Christina Kovac managed newsrooms and produced crime and political stories in the District. Her career as a television journalist began with Fox 5’s Ten O’Clock News, followed by the ABC affiliate in Washington, D.C. For the last nine years, she worked at the Washington Bureau of NBC News. She lives with her family outside of Washington D.C.

Extract:

CHAPTER ELEVEN

 

I PUT MY feet on the desk, making myself comfortable for a long read. The journal was fascinating, frustrating, full of flowery and effusive descriptions of people and places, and not one damn name or date to fact check any of it. Evelyn Carney was either naturally discreet, or she was being secretive. In either case, it seemed she worried she’d have a reader. Who? What did she have to hide?

In one entry, she wrote fondly of a man and how he told her boyhood stories of summers spent at his family estate by a river, bow hunting and fishing in the shadows of the pawpaw trees, reciting the work of the Lost Poets to his grandpa, whose vision was deteriorating.

And later, she described the opera, which she hated but attended anyway, accompanying a powerhouse of a woman she wanted to please. Paige, I wondered? At intermission this woman chatted with a Supreme Court justice, as if they were old friends. How did she get to this place, within striking distance of rubbing elbows with the elite, she wondered yet again, and more important, how to hold on?

I flipped back to the beginning and started again, reading more slowly this time. The earliest entry mentioned a teacher’s great kindness to her, how he’d helped her land a job and given her good advice. He thought she was smart. No one had ever said she was smart. She liked being admired for her mind.

This teacher appeared on CNN, wearing a pinstripe shirt that she described as jumping on the screen, and she warned him it was too distracting, a bad wardrobe choice. This seemed to me an intimate observation, the kind a wife or a girlfriend might make. Assuming this teacher was one of Evelyn’s law school professors, I had two data points—finally, something to work with.

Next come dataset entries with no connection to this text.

-- pv_equiv track=rewrite | github.com/AhmosGUC/fyyur | app.py | days_to_num
-- ===== SOURCE A (Python) =====
-- def days_to_num(lst):
--     days = 0
--     S = 1 << 6
--     Su = 1 << 5
--     M = 1 << 4
--     T = 1 << 3
--     W = 1 << 2
--     Th = 1 << 1
--     F = 1
--     for d in lst:
--         if d == "Saturday":
--             days = days | S
--         elif d == "Sunday":
--             days = days | Su
--         elif d == "Monday":
--             days = days | M
--         elif d == "Tuesday":
--             days = days | T
--         elif d == "Wednesday":
--             days = days | W
--         elif d == "Thursday":
--             days = days | Th
--         elif d == "Friday":
--             days = days | F
--     return days
-- ===== SOURCE B (Python) =====
-- DAY_BITS = [
--     ("Saturday", 1 << 6),
--     ("Sunday", 1 << 5),
--     ("Monday", 1 << 4),
--     ("Tuesday", 1 << 3),
--     ("Wednesday", 1 << 2),
--     ("Thursday", 1 << 1),
--     ("Friday", 1),
-- ]
--
--
-- def days_to_num(lst):
--     days = 0
--     for name, bit in DAY_BITS:
--         if name in lst:
--             days |= bit
--     return days
-- ===== Notes on version B (the rewrite author's own statement) =====
-- stated objective: idiomatic
-- what changed: B iterates over a fixed table of the seven (day, bit) pairs and sets each bit via a membership test on the input, instead of A's per-element loop with a seven-way equality cascade.
import Mathlib
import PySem

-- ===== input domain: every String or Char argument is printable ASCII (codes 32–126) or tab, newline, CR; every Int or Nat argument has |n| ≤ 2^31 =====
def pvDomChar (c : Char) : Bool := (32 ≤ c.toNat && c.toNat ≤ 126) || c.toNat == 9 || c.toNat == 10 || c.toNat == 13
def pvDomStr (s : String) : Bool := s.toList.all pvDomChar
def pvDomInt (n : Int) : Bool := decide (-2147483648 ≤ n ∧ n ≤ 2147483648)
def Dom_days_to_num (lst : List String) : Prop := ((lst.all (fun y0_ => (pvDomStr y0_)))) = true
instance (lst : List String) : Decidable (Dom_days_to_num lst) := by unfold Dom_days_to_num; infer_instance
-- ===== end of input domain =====

-- B replaces A's per-element seven-way equality cascade by a loop over the fixed (day, bit) table with membership tests; same results, more idiomatic.


-- ===== PORT A =====
-- literal transliteration of A: loop over lst, seven-way equality chain, OR the matching bit into the accumulator
def days_to_num (lst : List String) : Int :=
  lst.foldl (fun days d =>
    if d = "Saturday" then PySem.Int.bor days (1 <<< 6)
    else if d = "Sunday" then PySem.Int.bor days (1 <<< 5)
    else if d = "Monday" then PySem.Int.bor days (1 <<< 4)
    else if d = "Tuesday" then PySem.Int.bor days (1 <<< 3)
    else if d = "Wednesday" then PySem.Int.bor days (1 <<< 2)
    else if d = "Thursday" then PySem.Int.bor days (1 <<< 1)
    else if d = "Friday" then PySem.Int.bor days 1
    else days) 0

-- ===== PORT B =====
def DAY_BITS : List (String × Int) :=
  [("Saturday", 1 <<< 6), ("Sunday", 1 <<< 5), ("Monday", 1 <<< 4),
   ("Tuesday", 1 <<< 3), ("Wednesday", 1 <<< 2), ("Thursday", 1 <<< 1), ("Friday", 1)]

-- literal transliteration of B: loop over the fixed table, one membership test per day
def days_to_num_alt (lst : List String) : Int :=
  DAY_BITS.foldl (fun days p => if lst.contains p.1 then PySem.Int.bor days p.2 else days) 0

-- ===== PRECONDITION & SPEC =====
def Spec_days_to_num (lst : List String) (out : Int) : Prop := out = days_to_num_alt lst
instance (lst : List String) (out : Int) : Decidable (Spec_days_to_num lst out) := by unfold Spec_days_to_num; infer_instance

-- ===== CLAIM (what is proved, stated in full; the proofs are below) =====
def Claim_equal_days_to_num : Prop := ∀ (lst : List String), Dom_days_to_num lst → Spec_days_to_num lst (days_to_num lst)

-- ===== LEMMAS AND PROOFS =====

-- the bit A's cascade ORs in for one element, at the Nat level
def bitN (d : String) : Nat :=
  if d = "Saturday" then 64
  else if d = "Sunday" then 32
  else if d = "Monday" then 16
  else if d = "Tuesday" then 8
  else if d = "Wednesday" then 4
  else if d = "Thursday" then 2
  else if d = "Friday" then 1
  else 0

-- the common value, written as an OR of seven membership-conditioned bits
def maskN (lst : List String) : Nat :=
  (if lst.contains "Saturday" then 64 else 0) |||
  (if lst.contains "Sunday" then 32 else 0) |||
  (if lst.contains "Monday" then 16 else 0) |||
  (if lst.contains "Tuesday" then 8 else 0) |||
  (if lst.contains "Wednesday" then 4 else 0) |||
  (if lst.contains "Thursday" then 2 else 0) |||
  (if lst.contains "Friday" then 1 else 0)

theorem alt_eq_mask (lst : List String) : days_to_num_alt lst = (maskN lst : Int) := by
  unfold days_to_num_alt DAY_BITS maskN
  simp only [List.foldl]
  split_ifs <;> decide

theorem step_eq (n : Nat) (d : String) :
    (if d = "Saturday" then PySem.Int.bor (n : Int) (1 <<< 6)
    else if d = "Sunday" then PySem.Int.bor (n : Int) (1 <<< 5)
    else if d = "Monday" then PySem.Int.bor (n : Int) (1 <<< 4)
    else if d = "Tuesday" then PySem.Int.bor (n : Int) (1 <<< 3)
    else if d = "Wednesday" then PySem.Int.bor (n : Int) (1 <<< 2)
    else if d = "Thursday" then PySem.Int.bor (n : Int) (1 <<< 1)
    else if d = "Friday" then PySem.Int.bor (n : Int) 1
    else (n : Int)) = ((n ||| bitN d : Nat) : Int) := by
  unfold bitN
  split_ifs
  · rw [PySem.Int.bor_natCast]; rfl
  · rw [PySem.Int.bor_natCast]; rfl
  · rw [PySem.Int.bor_natCast]; rfl
  · rw [PySem.Int.bor_natCast]; rfl
  · rw [PySem.Int.bor_natCast]; rfl
  · rw [PySem.Int.bor_natCast]; rfl
  · rw [show ((1:Int)) = ((1:Nat):Int) by decide, PySem.Int.bor_natCast]
  · simp

theorem maskN_cons (d : String) (t : List String) :
    maskN (d :: t) = bitN d ||| maskN t := by
  by_cases h1 : d = "Saturday"
  · subst h1; unfold maskN bitN; simp [List.mem_cons]; split_ifs <;> decide
  by_cases h2 : d = "Sunday"
  · subst h2; unfold maskN bitN; simp [List.mem_cons]; split_ifs <;> decide
  by_cases h3 : d = "Monday"
  · subst h3; unfold maskN bitN; simp [List.mem_cons]; split_ifs <;> decide
  by_cases h4 : d = "Tuesday"
  · subst h4; unfold maskN bitN; simp [List.mem_cons]; split_ifs <;> decide
  by_cases h5 : d = "Wednesday"
  · subst h5; unfold maskN bitN; simp [List.mem_cons]; split_ifs <;> decide
  by_cases h6 : d = "Thursday"
  · subst h6; unfold maskN bitN; simp [List.mem_cons]; split_ifs <;> decide
  by_cases h7 : d = "Friday"
  · subst h7; unfold maskN bitN; simp [List.mem_cons]; split_ifs <;> decide
  · unfold maskN bitN
    simp [List.mem_cons, h1, h2, h3, h4, h5, h6, h7,
      Ne.symm h1, Ne.symm h2, Ne.symm h3, Ne.symm h4, Ne.symm h5, Ne.symm h6, Ne.symm h7]

theorem foldl_a (lst : List String) (n : Nat) :
    lst.foldl (fun days d =>
      if d = "Saturday" then PySem.Int.bor days (1 <<< 6)
      else if d = "Sunday" then PySem.Int.bor days (1 <<< 5)
      else if d = "Monday" then PySem.Int.bor days (1 <<< 4)
      else if d = "Tuesday" then PySem.Int.bor days (1 <<< 3)
      else if d = "Wednesday" then PySem.Int.bor days (1 <<< 2)
      else if d = "Thursday" then PySem.Int.bor days (1 <<< 1)
      else if d = "Friday" then PySem.Int.bor days 1
      else days) (n : Int) = ((n ||| maskN lst : Nat) : Int) := by
  induction lst generalizing n with
  | nil => simp [maskN]
  | cons d t ih =>
      simp only [List.foldl, step_eq, ih, maskN_cons, Nat.or_assoc]

-- ===== VERDICT (by name: the statement is the Claim_ definition above) =====
theorem days_to_num_spec : Claim_equal_days_to_num := by
  intro lst _
  unfold Spec_days_to_num days_to_num
  rw [show (0:Int) = ((0:Nat):Int) from rfl, foldl_a, alt_eq_mask]
  simp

On CNN’s website, I searched the transcript section for George Washington University Law Professor. The query brought up too many hits, so I restricted the field to the last two years, since Evelyn’s journal appeared to have been written fairly recently. Of the legal analysts listed, two were men. I eliminated the senior legal analyst who appeared frequently, thinking he’d know how to dress properly for air. The other was Bradley Hartnett, constitutional law professor.

His profile was on the law school’s website. At the top, screen right, was a portrait of Professor Hartnett. I’d seen him in the crowd at Evelyn’s vigil. No one answered the office number listed on the website, but his voice recording referred me to a cell phone number, which I dialed.

“Hartnett here.” He had a big voice, deep and booming. I barely got out who I was and what I was working on when he agreed to meet. “If it’s about Evelyn, I can talk now. Not sure if I’m up for a taped interview. Mind if we do off-camera?”

I sighed. Only in the District would you find a professor well versed enough in TV lingo to jam me up. Fresh video was desperately needed, but I told him we could begin any way he liked, as long as he talked.

Bradley Hartnett lived in the Kennedy-Warren, a condominium wedged between Connecticut Avenue and Rock Creek Park and to its south, the National Zoo. It was a beautiful prewar building made of limestone and had eagles carved on its colonnade. The setting sun flashed across the windows, gilding the glass.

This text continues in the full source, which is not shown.